Hi Jeff, Jake, Grant,
Thanks for the replies and for the code. It was the matrix
multiplication step that I wasn't seeing, as I wasn't really sure what
output was being produced by the SVD solver. The code is a big help,
it's clear to me now.
Thanks again,
Derek
On 03/09/10 06:37, Jeff Eastman wrote:
> Here's a new test method for TestClusterDumper that I think does what
> Jake describes below. I have another one that uses
> DistributedRowMatrix but I'm still debugging it.

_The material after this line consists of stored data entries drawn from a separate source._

-- pv_equiv track=rewrite | github.com/landoty/ACM-Programming-Club | reverse_eng/wb_encr.py | isSecret
-- ===== SOURCE A (Python) =====
-- def isSecret(guessString) -> bool:
--     secretBytes = [0x4a, 0x69, 0x70, 0x7a, 0x60, 0x39, 0x54, 0x7a, 0x5a, 0x71, 0x70, 0x7a, 0x72, 0x7c, 0x77]
--     userBytes = []
--     if(len(guessString) != len(secretBytes)):
--         return(0)
--     else:
--         for i in range(0, len(guessString)):
--             magic = (int(guessString[i].encode("utf-8").hex(), 16) ^ 25)
--             userBytes.append(magic)
--             if(userBytes[i]==(int(secretBytes[i]))):
--                 if((i == len(guessString)-1)):
--                     return(1)
--             else:
--                 return(0)
-- ===== SOURCE B (Python) =====
-- def isSecret(guessString) -> bool:
--     secretBytes = [0x4a, 0x69, 0x70, 0x7a, 0x60, 0x39, 0x54, 0x7a, 0x5a, 0x71, 0x70, 0x7a, 0x72, 0x7c, 0x77]
--     expected = "".join(chr(b ^ 25) for b in secretBytes)
--     return 1 if guessString == expected else 0
-- ===== Notes on version B (the rewrite author's own statement) =====
-- stated objective: simpler
-- what changed: B decodes the XOR-25 secret once into the expected plaintext string and replaces the per-character encode/xor/compare loop (and the length guard) with a single string equality test.
import Mathlib
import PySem

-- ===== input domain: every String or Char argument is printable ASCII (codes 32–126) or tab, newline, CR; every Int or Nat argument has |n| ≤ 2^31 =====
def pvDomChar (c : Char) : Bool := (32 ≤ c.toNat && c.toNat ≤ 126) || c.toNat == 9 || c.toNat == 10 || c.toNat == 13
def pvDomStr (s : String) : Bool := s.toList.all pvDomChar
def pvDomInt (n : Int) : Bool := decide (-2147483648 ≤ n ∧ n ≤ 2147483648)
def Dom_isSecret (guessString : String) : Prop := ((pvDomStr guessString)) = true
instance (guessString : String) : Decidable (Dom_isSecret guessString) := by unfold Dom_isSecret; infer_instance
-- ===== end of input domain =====

-- B decodes the secret once and compares whole strings instead of A's per-character xor-and-compare loop.

-- ===== PORT A =====
-- the loop 'for i in range(0, len(guessString))' with its early returns, as structural recursion on i
def isSecretGo (gl : List Char) (secret : List Int) (userBytes : List Int) (i : Nat) : Int :=
  if h : i < gl.length then
    -- magic = int(guessString[i].encode("utf-8").hex(), 16) ^ 25 = code point ^ 25 (exact: Dom chars are single-byte ASCII);
    -- userBytes.append(magic), then userBytes[i] and secretBytes[i] are read (in range here, so getD's default is never used)
    if (userBytes ++ [PySem.Int.bxor (Int.ofNat (gl[i].toNat)) 25]).getD i 0 = secret.getD i 0 then
      if i = gl.length - 1 then 1
      else isSecretGo gl secret (userBytes ++ [PySem.Int.bxor (Int.ofNat (gl[i].toNat)) 25]) (i + 1)
    else 0
  else 0  -- unreachable fall-through (Python's implicit None); never hit when gl is nonempty
termination_by gl.length - i

def isSecret (guessString : String) : Int :=
  let secretBytes : List Int := [0x4a, 0x69, 0x70, 0x7a, 0x60, 0x39, 0x54, 0x7a, 0x5a, 0x71, 0x70, 0x7a, 0x72, 0x7c, 0x77]
  if guessString.toList.length ≠ secretBytes.length then 0
  else isSecretGo guessString.toList secretBytes [] 0

-- ===== PORT B =====
def isSecret_alt (guessString : String) : Int :=
  let secretBytes : List Int := [0x4a, 0x69, 0x70, 0x7a, 0x60, 0x39, 0x54, 0x7a, 0x5a, 0x71, 0x70, 0x7a, 0x72, 0x7c, 0x77]
  let expected : List Char := secretBytes.map (fun b => Char.ofNat (PySem.Int.bxor b 25).toNat)
  if guessString.toList = expected then 1 else 0

-- ===== PRECONDITION & SPEC =====
def Spec_isSecret (guessString : String) (out : Int) : Prop := out = isSecret_alt guessString
instance (guessString : String) (out : Int) : Decidable (Spec_isSecret guessString out) := by unfold Spec_isSecret; infer_instance

-- ===== CLAIM (what is proved, stated in full; the proofs are below) =====
def Claim_equal_isSecret : Prop := ∀ (guessString : String), Dom_isSecret guessString → Spec_isSecret guessString (isSecret guessString)

-- ===== LEMMAS AND PROOFS =====

def pvEnc (c : Char) : Int := PySem.Int.bxor (Int.ofNat c.toNat) 25

theorem pvEnc_inj : Function.Injective pvEnc := by
  intro a b h
  unfold pvEnc at h
  have h25 : (25 : Int) = ((25 : Nat) : Int) := rfl
  simp only [h25, Int.ofNat_eq_natCast, PySem.Int.bxor_natCast] at h
  have : a.toNat ^^^ 25 = b.toNat ^^^ 25 := by exact_mod_cast h
  have : a.toNat = b.toNat := by
    have := congrArg (· ^^^ 25) this
    simpa [Nat.xor_assoc] using this
  have hv : a.val.toNat = b.val.toNat := this
  exact Char.ext (UInt32.toNat_inj.mp hv)

theorem isSecretGo_eq (gl : List Char) (secret : List Int) (ub : List Int) (i : Nat)
    (hlen : secret.length = gl.length) (hub : ub.length = i) (hi : i < gl.length) :
    isSecretGo gl secret ub i =
      (if (gl.drop i).map pvEnc = secret.drop i then 1 else 0) := by
  have his : i < secret.length := by omega
  rw [isSecretGo, dif_pos hi]
  have hub' : (ub ++ [PySem.Int.bxor (Int.ofNat (gl[i].toNat)) 25]).getD i 0
      = PySem.Int.bxor (Int.ofNat (gl[i].toNat)) 25 := by
    simp [List.getD, hub]
  have hsec : secret.getD i 0 = secret[i] := by
    simp [List.getD, List.getElem?_eq_getElem his]
  rw [hub', hsec, List.drop_eq_getElem_cons hi, List.drop_eq_getElem_cons his, List.map_cons]
  by_cases hm : pvEnc gl[i] = secret[i]
  · rw [if_pos (by simpa [pvEnc] using hm)]
    by_cases hlast : i = gl.length - 1
    · rw [if_pos hlast]
      have h1 : gl.drop (i + 1) = [] := List.drop_eq_nil_of_le (by omega)
      have h2 : secret.drop (i + 1) = [] := List.drop_eq_nil_of_le (by omega)
      simp [h1, h2, hm]
    · rw [if_neg hlast]
      have hi1 : i + 1 < gl.length := by omega
      rw [isSecretGo_eq gl secret _ (i + 1) hlen (by simp [hub]) hi1]
      have hc : (pvEnc gl[i] :: (gl.drop (i + 1)).map pvEnc = secret[i] :: secret.drop (i + 1))
          ↔ ((gl.drop (i + 1)).map pvEnc = secret.drop (i + 1)) := by
        simp only [List.cons_eq_cons, hm, true_and]
      simp only [hc]
  · rw [if_neg (by simpa [pvEnc] using hm)]
    have : ¬ (pvEnc gl[i] :: (gl.drop (i + 1)).map pvEnc = secret[i] :: secret.drop (i + 1)) :=
      fun hcc => hm (List.cons_eq_cons.mp hcc).1
    rw [if_neg this]
termination_by gl.length - i

def pvSecret : List Int := [0x4a, 0x69, 0x70, 0x7a, 0x60, 0x39, 0x54, 0x7a, 0x5a, 0x71, 0x70, 0x7a, 0x72, 0x7c, 0x77]

def pvExpected : List Char := pvSecret.map (fun b => Char.ofNat (PySem.Int.bxor b 25).toNat)

theorem pvRoundTrip : pvExpected.map pvEnc = pvSecret := by decide

theorem pvKey (gl : List Char) : (gl.map pvEnc = pvSecret) ↔ (gl = pvExpected) := by
  constructor
  · intro h
    exact List.map_injective_iff.mpr pvEnc_inj (h.trans pvRoundTrip.symm)
  · intro h
    rw [h, pvRoundTrip]

theorem isSecret_spec : Claim_equal_isSecret := by
  intro g _
  show isSecret g = isSecret_alt g
  have hA : isSecret g = if g.toList.length ≠ 15 then 0 else isSecretGo g.toList pvSecret [] 0 := rfl
  have hB : isSecret_alt g = if g.toList = pvExpected then 1 else 0 := rfl
  by_cases hl : g.toList.length = 15
  · rw [hA, if_neg (by simp [hl]), hB]
    rw [isSecretGo_eq g.toList pvSecret [] 0 (by simp [hl, pvSecret]) rfl (by omega)]
    simp only [List.drop_zero]
    simp only [pvKey]
  · rw [hA, if_pos hl, hB,
      if_neg (fun he => hl (by rw [he]; rfl))]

I can commit this or
> both if folks find it useful:
>
> public void testKmeansSVD() throws Exception {
> DistanceMeasure measure = new EuclideanDistanceMeasure();
> Path output = getTestTempDirPath("output");
> Path tmp = getTestTempDirPath("tmp");
> Path eigenvectors = new Path(output, "eigenvectors");
> int desiredRank = 15;
> DistributedLanczosSolver solver = new DistributedLanczosSolver();
> Configuration conf = new Configuration();
> solver.setConf(conf);
> Path testData = getTestTempDirPath("testdata");
> int sampleDimension = sampleData.get(0).get().size();
> solver.run(testData, tmp, eigenvectors, sampleData.size(),
> sampleDimension, false, desiredRank);
> // build inmemory data matrix A
> Matrix a = new DenseMatrix(sampleData.size(), sampleDimension);
> int i = 0;
> for (VectorWritable vw : sampleData) {
> a.assignRow(i++, vw.get());
> }
> // extract the eigenvectors into P
> Matrix p = new DenseMatrix(39, desiredRank  1);
> FileSystem fs = FileSystem.get(eigenvectors.toUri(), conf);
> SequenceFile.Reader reader = new SequenceFile.Reader(fs,
> eigenvectors, conf);
> try {
> Writable key = (Writable) reader.getKeyClass().newInstance();
> Writable value = (Writable) reader.getValueClass().newInstance();
> i = 0;
> while (reader.next(key, value)) {
> VectorWritable vw = (VectorWritable) value;
> NamedVector v = (NamedVector) vw.get();
> p.assignColumn(i, v);
> System.out.println("k=" + key.toString() + " V=" +
> AbstractCluster.formatVector(v, termDictionary));
> value = (Writable) reader.getValueClass().newInstance();
> i++;
> }
> } finally {
> reader.close();
> }
> // sData = A P
> Matrix sData = a.times(p);
>
> // now write sData back to file system so clustering can run
> against it
> Path svdData = new Path(output, "svddata");
> SequenceFile.Writer writer = new SequenceFile.Writer(fs, conf,
> svdData, IntWritable.class, VectorWritable.class);
> try {
> IntWritable key = new IntWritable();
> VectorWritable value = new VectorWritable();
>
> for (int row = 0; row < sData.numRows(); row++) {
> key.set(row);
> value.set(sData.getRow(row));
> writer.append(key, value);
> }
> } finally {
> writer.close();
> }
> // now run the Canopy job to prime kMeans canopies
> CanopyDriver.runJob(svdData, output, measure, 8, 4, false, false);
> // now run the KMeans job
> KMeansDriver.runJob(svdData, new Path(output, "clusters0"),
> output, measure, 0.001, 10, 1, true, false);
> // run ClusterDumper
> ClusterDumper clusterDumper = new ClusterDumper(new Path(output,
> "clusters2"), new Path(output, "clusteredPoints"));
> clusterDumper.printClusters(termDictionary);
> }
>
>
>
> On 9/2/10 10:50 AM, Jake Mannix wrote:
>> Derek,
>>
>> The step Jeff's referring to is that the SVD output is a set of
>> vectors in
>> the "column space" of your original set of rows (your input matrix).
>> If you
>> want to cluster your original data, projected onto this new SVD
>> basis, you
>> need to matrix multiply your SVD matrix by your original data.
>> Depending on
>> how big your data is (number of rows and columns and rank of the
>> reduction),
>> you can do this in either one or two mapreduce passes.
>>
>> If you need more detail, I can spell that out a little more
>> directly. It
>> should actually be not just explained in words, but coded into the
>> examples,
>> now that I think of it... need. more. hours. in. day....
>>
>> jake